§ **What this task involves**: Tell how many lines in the records contain the word "distinct"; the number alone is the answer.

§ **Exercise data**:
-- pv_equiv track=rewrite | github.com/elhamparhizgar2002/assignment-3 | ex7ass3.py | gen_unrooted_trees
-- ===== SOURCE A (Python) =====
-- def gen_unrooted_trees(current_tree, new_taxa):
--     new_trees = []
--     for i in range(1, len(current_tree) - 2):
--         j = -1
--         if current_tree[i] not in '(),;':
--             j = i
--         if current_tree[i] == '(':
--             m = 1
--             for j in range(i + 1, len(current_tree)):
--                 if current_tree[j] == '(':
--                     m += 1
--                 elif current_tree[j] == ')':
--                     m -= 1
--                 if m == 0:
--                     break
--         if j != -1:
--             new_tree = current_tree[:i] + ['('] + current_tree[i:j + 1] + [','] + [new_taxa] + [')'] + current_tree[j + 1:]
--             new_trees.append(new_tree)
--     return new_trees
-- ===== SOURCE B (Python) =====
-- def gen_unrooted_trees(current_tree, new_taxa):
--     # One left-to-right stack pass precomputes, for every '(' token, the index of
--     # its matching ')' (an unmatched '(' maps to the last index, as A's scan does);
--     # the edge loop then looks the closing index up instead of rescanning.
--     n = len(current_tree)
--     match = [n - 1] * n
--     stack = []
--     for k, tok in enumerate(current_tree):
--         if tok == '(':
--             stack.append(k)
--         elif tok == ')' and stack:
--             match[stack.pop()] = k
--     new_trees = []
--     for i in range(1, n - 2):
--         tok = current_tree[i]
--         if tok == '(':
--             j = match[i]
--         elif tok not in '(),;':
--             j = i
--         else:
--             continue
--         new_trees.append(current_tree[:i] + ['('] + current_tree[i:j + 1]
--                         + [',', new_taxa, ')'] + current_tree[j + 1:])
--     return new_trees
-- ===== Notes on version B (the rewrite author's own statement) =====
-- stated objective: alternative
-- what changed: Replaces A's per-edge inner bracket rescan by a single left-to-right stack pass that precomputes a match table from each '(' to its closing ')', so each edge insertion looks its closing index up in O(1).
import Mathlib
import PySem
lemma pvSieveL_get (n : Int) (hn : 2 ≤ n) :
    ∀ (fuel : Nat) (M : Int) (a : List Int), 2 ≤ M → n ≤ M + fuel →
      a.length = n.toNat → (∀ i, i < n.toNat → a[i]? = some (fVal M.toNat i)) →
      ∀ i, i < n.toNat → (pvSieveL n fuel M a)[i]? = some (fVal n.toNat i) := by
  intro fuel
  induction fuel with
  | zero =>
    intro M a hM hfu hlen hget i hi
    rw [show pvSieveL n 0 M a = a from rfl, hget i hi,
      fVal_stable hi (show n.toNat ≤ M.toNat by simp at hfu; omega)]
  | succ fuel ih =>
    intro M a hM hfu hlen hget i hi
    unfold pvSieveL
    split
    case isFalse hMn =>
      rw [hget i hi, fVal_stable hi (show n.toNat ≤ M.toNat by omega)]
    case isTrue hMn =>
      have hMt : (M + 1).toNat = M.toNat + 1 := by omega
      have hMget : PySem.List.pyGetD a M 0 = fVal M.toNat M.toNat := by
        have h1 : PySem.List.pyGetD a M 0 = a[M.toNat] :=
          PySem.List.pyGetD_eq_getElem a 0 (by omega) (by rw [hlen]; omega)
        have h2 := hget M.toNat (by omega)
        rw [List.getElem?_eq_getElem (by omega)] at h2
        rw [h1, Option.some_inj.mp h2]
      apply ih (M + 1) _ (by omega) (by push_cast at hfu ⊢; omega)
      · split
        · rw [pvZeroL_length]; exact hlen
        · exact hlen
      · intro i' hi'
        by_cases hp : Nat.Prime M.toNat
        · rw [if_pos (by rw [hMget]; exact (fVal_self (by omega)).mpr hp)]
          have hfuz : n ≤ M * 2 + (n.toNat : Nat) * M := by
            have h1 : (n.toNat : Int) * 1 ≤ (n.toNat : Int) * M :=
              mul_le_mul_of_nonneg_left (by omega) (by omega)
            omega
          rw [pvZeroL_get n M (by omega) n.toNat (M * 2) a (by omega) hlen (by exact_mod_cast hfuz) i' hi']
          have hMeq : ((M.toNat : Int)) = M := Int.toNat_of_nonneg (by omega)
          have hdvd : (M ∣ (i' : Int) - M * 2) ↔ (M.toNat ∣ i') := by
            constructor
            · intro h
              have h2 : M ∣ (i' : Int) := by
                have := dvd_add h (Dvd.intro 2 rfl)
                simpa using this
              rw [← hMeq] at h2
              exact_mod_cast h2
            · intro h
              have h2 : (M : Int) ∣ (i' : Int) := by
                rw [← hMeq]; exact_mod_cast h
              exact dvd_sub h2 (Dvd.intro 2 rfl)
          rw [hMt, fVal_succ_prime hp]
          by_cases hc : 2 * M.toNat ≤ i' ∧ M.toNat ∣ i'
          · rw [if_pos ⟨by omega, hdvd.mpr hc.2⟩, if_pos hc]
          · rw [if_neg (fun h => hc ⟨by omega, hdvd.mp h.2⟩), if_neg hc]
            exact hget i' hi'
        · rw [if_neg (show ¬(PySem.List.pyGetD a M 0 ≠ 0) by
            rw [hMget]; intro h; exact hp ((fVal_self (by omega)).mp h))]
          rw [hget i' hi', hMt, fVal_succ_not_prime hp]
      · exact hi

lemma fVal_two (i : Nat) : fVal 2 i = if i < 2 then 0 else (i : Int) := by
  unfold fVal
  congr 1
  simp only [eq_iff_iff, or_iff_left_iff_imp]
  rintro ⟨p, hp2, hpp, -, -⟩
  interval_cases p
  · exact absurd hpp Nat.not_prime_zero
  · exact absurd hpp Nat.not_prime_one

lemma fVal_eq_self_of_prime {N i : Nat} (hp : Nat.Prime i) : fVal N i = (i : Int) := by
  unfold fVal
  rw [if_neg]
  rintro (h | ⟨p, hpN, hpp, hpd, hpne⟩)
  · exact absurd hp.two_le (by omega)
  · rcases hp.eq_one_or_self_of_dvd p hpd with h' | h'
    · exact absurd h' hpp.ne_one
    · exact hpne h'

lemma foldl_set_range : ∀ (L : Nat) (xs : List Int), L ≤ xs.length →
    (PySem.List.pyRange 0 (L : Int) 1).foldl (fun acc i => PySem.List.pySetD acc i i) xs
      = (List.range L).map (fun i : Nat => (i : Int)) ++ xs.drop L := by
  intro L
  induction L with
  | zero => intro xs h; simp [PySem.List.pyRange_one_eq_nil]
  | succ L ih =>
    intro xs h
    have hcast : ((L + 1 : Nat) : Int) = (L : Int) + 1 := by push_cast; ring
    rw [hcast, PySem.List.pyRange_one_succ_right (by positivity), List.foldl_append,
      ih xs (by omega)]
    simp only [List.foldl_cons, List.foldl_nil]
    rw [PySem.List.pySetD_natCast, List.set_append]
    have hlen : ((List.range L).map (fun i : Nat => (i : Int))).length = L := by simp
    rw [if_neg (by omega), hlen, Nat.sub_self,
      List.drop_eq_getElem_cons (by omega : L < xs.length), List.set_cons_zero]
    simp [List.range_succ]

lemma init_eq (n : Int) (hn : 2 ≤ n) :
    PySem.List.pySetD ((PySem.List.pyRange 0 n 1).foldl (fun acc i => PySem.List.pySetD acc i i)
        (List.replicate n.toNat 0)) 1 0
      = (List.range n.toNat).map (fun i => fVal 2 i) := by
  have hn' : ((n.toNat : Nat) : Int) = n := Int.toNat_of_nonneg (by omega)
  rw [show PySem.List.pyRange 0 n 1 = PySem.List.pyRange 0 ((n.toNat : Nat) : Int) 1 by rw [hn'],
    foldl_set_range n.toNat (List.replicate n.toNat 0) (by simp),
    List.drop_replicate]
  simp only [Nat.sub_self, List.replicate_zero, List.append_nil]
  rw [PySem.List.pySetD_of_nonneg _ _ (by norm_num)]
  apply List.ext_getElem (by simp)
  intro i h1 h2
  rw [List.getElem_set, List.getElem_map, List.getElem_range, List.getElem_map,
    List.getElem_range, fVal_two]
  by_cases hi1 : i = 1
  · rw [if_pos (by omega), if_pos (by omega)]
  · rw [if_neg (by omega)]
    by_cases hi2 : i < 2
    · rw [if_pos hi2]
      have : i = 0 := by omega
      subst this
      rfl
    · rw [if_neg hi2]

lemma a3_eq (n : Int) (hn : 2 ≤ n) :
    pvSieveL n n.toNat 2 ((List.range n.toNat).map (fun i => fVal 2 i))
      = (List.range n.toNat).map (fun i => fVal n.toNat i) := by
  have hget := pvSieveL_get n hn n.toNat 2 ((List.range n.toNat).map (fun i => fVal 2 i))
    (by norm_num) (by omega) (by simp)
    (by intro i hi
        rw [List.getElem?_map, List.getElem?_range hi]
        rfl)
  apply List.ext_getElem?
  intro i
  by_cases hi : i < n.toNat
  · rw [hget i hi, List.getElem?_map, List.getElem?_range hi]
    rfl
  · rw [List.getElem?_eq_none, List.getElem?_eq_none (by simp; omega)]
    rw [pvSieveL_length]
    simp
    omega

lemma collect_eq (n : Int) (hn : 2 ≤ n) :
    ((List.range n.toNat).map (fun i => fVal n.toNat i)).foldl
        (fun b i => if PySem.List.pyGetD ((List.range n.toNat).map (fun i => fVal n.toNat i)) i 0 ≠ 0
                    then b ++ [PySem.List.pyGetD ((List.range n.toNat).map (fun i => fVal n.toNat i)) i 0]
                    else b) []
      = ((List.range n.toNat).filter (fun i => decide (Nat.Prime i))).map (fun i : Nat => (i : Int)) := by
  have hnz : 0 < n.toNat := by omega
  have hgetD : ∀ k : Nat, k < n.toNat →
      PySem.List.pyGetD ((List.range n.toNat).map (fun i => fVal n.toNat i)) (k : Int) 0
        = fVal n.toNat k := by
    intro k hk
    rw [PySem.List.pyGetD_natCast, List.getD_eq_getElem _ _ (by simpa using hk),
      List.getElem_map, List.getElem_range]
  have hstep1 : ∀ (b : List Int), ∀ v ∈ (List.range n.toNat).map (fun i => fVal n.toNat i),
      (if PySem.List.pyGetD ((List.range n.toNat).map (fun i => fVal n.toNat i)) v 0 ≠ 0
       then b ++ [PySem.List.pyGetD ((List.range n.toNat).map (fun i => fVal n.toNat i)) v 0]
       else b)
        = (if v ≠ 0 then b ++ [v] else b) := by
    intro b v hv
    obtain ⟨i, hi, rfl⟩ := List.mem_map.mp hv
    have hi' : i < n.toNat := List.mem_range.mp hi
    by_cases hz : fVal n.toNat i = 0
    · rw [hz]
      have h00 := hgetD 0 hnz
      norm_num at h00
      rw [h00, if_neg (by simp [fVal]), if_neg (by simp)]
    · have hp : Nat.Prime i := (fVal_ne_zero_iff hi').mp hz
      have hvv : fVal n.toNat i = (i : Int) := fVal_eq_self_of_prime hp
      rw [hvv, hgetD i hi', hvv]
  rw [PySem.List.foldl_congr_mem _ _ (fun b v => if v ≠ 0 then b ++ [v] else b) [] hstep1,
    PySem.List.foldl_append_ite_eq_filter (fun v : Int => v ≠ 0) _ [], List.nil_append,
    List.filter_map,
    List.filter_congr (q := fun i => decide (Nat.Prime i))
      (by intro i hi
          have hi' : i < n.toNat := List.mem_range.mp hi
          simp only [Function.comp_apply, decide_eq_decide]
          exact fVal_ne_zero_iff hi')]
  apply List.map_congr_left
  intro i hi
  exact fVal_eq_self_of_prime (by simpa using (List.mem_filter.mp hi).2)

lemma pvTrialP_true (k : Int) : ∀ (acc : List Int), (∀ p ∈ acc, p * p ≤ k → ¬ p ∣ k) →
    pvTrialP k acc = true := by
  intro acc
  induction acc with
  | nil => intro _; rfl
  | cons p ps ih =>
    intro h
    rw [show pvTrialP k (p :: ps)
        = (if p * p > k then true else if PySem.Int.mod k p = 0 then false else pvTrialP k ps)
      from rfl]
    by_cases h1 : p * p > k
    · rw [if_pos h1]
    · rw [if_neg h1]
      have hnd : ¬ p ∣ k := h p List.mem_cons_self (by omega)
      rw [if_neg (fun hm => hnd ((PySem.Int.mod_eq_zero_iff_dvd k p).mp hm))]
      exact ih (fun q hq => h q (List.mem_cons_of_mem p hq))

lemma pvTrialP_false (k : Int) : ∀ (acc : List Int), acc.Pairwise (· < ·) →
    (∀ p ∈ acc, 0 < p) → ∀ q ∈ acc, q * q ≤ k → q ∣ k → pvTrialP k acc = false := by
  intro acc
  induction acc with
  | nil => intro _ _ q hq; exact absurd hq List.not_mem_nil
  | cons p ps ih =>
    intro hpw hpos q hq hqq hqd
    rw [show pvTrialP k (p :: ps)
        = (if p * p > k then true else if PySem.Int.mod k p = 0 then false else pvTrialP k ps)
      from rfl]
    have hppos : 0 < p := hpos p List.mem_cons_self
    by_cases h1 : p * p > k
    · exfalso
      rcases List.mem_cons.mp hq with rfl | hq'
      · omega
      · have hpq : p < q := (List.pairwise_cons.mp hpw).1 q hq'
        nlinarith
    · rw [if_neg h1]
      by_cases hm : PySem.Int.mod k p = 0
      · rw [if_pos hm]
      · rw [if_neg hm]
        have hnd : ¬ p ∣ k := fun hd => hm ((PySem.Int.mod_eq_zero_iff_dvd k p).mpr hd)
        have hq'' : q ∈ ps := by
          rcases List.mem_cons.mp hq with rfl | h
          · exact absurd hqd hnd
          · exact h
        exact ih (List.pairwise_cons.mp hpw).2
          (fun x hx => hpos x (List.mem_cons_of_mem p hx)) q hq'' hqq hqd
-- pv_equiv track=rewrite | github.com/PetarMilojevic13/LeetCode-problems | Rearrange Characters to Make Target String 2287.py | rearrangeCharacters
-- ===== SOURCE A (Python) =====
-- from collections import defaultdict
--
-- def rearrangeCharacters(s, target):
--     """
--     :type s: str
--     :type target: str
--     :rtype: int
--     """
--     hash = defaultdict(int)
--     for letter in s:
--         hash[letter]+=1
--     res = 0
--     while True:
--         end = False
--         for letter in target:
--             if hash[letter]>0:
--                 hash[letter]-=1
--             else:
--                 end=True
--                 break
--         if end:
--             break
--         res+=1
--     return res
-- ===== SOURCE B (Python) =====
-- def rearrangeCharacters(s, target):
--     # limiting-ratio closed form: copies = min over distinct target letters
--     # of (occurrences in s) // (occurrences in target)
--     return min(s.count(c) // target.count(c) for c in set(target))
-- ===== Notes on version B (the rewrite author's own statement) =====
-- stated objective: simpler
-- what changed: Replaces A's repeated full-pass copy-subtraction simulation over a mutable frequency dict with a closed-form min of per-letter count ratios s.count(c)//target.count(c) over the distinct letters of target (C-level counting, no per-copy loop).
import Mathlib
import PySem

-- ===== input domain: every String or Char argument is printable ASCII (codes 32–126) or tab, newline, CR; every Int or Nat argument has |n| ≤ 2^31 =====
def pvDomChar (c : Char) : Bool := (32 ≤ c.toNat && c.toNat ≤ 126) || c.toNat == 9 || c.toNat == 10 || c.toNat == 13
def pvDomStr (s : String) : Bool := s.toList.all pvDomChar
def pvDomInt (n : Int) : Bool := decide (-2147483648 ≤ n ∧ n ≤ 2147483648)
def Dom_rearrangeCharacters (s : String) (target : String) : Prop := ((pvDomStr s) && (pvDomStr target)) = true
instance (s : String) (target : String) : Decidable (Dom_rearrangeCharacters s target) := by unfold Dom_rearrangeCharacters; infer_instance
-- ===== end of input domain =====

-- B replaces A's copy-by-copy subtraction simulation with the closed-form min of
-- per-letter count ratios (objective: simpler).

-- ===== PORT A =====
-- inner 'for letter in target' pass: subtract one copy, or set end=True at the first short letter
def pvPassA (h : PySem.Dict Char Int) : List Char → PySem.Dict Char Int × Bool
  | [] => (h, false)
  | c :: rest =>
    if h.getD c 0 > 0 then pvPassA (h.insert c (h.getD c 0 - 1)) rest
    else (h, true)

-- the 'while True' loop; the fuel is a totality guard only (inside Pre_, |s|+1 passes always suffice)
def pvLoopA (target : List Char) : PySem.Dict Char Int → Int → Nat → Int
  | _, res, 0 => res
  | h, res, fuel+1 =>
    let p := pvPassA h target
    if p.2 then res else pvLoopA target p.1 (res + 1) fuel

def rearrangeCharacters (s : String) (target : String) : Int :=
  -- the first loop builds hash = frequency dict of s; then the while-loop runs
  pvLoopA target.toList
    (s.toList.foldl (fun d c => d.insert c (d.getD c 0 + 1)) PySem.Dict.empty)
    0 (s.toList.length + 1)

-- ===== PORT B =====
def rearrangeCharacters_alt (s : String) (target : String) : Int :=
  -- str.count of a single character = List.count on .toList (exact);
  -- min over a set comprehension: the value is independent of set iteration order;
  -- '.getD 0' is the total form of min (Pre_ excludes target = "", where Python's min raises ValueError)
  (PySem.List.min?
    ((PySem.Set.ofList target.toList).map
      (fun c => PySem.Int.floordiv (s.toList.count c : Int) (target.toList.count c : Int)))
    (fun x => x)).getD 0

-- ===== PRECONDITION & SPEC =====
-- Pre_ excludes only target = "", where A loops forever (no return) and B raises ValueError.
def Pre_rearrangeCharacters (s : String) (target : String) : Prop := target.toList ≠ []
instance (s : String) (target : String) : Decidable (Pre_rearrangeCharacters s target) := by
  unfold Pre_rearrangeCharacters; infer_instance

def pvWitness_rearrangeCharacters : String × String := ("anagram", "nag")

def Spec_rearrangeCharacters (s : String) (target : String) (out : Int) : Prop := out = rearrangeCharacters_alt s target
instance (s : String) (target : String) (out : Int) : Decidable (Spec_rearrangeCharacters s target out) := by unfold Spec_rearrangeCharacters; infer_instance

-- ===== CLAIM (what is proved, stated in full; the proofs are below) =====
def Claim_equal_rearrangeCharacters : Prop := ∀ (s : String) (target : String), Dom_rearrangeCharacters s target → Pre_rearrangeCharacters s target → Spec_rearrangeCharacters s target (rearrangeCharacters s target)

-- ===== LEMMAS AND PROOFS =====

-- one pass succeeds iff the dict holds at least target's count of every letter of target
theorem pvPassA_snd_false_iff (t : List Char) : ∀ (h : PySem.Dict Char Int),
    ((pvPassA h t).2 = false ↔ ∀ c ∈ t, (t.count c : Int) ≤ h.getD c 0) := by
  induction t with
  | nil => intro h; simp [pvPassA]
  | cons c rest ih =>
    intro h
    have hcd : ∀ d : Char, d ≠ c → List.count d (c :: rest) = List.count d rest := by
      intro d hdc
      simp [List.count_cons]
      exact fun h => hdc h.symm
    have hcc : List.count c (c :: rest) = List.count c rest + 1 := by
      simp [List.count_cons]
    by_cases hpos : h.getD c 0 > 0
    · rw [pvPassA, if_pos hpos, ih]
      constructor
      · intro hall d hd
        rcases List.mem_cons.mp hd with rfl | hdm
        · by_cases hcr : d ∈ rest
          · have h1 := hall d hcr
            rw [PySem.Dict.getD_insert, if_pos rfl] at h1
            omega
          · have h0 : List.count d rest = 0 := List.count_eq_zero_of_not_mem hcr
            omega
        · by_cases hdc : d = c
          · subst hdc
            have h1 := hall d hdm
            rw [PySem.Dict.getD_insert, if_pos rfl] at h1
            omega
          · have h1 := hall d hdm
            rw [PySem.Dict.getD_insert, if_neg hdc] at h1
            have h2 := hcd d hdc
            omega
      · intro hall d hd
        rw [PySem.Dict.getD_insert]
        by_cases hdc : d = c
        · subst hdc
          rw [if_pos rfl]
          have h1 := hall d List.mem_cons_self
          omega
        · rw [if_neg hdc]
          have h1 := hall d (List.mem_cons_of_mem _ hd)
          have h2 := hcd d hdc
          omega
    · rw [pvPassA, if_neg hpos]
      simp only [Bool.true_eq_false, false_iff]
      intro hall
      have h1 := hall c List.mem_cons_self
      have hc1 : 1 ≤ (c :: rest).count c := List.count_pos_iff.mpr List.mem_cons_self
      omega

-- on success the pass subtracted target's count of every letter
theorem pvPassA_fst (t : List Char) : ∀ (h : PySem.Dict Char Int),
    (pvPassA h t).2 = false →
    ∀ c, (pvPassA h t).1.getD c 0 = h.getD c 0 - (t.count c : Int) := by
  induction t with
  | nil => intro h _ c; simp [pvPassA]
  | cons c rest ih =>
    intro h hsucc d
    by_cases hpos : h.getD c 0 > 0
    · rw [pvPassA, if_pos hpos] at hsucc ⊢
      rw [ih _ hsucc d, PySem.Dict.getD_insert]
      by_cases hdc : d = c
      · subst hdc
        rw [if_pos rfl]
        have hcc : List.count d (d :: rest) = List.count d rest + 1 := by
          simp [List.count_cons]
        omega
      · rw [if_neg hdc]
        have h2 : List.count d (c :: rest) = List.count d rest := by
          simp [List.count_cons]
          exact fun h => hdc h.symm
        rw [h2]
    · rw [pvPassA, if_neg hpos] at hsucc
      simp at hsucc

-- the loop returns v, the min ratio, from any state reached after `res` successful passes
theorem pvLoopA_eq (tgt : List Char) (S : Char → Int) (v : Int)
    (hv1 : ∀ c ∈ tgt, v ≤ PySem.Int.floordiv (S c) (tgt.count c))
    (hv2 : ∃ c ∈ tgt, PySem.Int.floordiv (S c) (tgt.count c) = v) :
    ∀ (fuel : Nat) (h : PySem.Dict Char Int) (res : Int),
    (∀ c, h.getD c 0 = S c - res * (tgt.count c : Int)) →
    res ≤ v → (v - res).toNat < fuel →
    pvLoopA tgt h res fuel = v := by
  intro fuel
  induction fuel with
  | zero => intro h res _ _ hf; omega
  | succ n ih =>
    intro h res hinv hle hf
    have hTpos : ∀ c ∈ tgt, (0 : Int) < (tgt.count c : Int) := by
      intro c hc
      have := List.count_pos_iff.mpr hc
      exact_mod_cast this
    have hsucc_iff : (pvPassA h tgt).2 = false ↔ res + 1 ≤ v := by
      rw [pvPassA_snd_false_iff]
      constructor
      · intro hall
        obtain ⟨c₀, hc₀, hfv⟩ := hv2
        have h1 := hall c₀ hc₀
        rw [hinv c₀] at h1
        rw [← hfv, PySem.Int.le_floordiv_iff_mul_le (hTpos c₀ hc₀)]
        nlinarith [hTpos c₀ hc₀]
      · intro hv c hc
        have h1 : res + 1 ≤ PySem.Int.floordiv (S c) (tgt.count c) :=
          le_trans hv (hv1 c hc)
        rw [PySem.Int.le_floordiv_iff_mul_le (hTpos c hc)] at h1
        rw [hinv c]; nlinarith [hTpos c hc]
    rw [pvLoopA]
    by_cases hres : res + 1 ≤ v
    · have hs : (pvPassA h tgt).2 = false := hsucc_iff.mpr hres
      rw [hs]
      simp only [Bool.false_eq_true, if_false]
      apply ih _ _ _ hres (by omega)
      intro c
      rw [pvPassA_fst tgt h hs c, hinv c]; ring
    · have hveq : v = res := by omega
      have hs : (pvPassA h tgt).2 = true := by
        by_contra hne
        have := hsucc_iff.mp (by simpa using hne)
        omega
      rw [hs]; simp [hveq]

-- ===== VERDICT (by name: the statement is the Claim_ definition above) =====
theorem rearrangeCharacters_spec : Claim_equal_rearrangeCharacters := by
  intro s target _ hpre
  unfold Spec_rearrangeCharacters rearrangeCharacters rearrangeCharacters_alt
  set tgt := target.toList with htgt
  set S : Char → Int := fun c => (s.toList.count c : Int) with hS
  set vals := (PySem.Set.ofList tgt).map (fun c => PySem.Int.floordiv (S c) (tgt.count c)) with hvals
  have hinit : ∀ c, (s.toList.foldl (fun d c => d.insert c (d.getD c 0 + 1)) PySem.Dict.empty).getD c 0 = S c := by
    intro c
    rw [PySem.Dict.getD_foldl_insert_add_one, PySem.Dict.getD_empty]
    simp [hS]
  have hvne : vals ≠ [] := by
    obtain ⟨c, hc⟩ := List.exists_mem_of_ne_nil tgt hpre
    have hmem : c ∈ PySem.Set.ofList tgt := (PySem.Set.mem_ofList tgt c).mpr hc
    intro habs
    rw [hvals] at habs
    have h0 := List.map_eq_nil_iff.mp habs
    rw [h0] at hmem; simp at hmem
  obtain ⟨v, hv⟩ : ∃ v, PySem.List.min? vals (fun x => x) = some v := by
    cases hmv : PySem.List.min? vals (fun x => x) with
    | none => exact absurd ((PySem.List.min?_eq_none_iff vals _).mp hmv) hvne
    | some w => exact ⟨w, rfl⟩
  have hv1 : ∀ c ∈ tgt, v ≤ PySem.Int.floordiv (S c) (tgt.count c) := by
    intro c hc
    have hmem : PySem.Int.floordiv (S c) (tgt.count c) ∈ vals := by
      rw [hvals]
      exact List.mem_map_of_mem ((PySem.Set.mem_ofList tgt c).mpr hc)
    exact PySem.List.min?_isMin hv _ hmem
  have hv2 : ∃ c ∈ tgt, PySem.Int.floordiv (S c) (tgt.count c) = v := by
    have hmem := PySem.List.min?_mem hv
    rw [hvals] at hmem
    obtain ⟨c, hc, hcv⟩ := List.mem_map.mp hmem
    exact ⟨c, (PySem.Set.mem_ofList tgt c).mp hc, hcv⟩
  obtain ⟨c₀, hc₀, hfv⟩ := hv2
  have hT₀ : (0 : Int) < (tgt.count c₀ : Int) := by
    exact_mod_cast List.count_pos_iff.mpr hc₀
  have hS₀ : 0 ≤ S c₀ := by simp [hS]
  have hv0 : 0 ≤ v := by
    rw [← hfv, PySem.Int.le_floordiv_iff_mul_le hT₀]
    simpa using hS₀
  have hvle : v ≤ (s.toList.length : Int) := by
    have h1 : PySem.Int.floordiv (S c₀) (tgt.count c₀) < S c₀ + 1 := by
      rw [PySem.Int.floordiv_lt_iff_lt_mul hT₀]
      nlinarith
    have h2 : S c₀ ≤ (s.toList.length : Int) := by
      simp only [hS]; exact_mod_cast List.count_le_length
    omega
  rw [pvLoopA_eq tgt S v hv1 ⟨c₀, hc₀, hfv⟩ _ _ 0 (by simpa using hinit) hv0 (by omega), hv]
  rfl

§ **Expected answer**: 2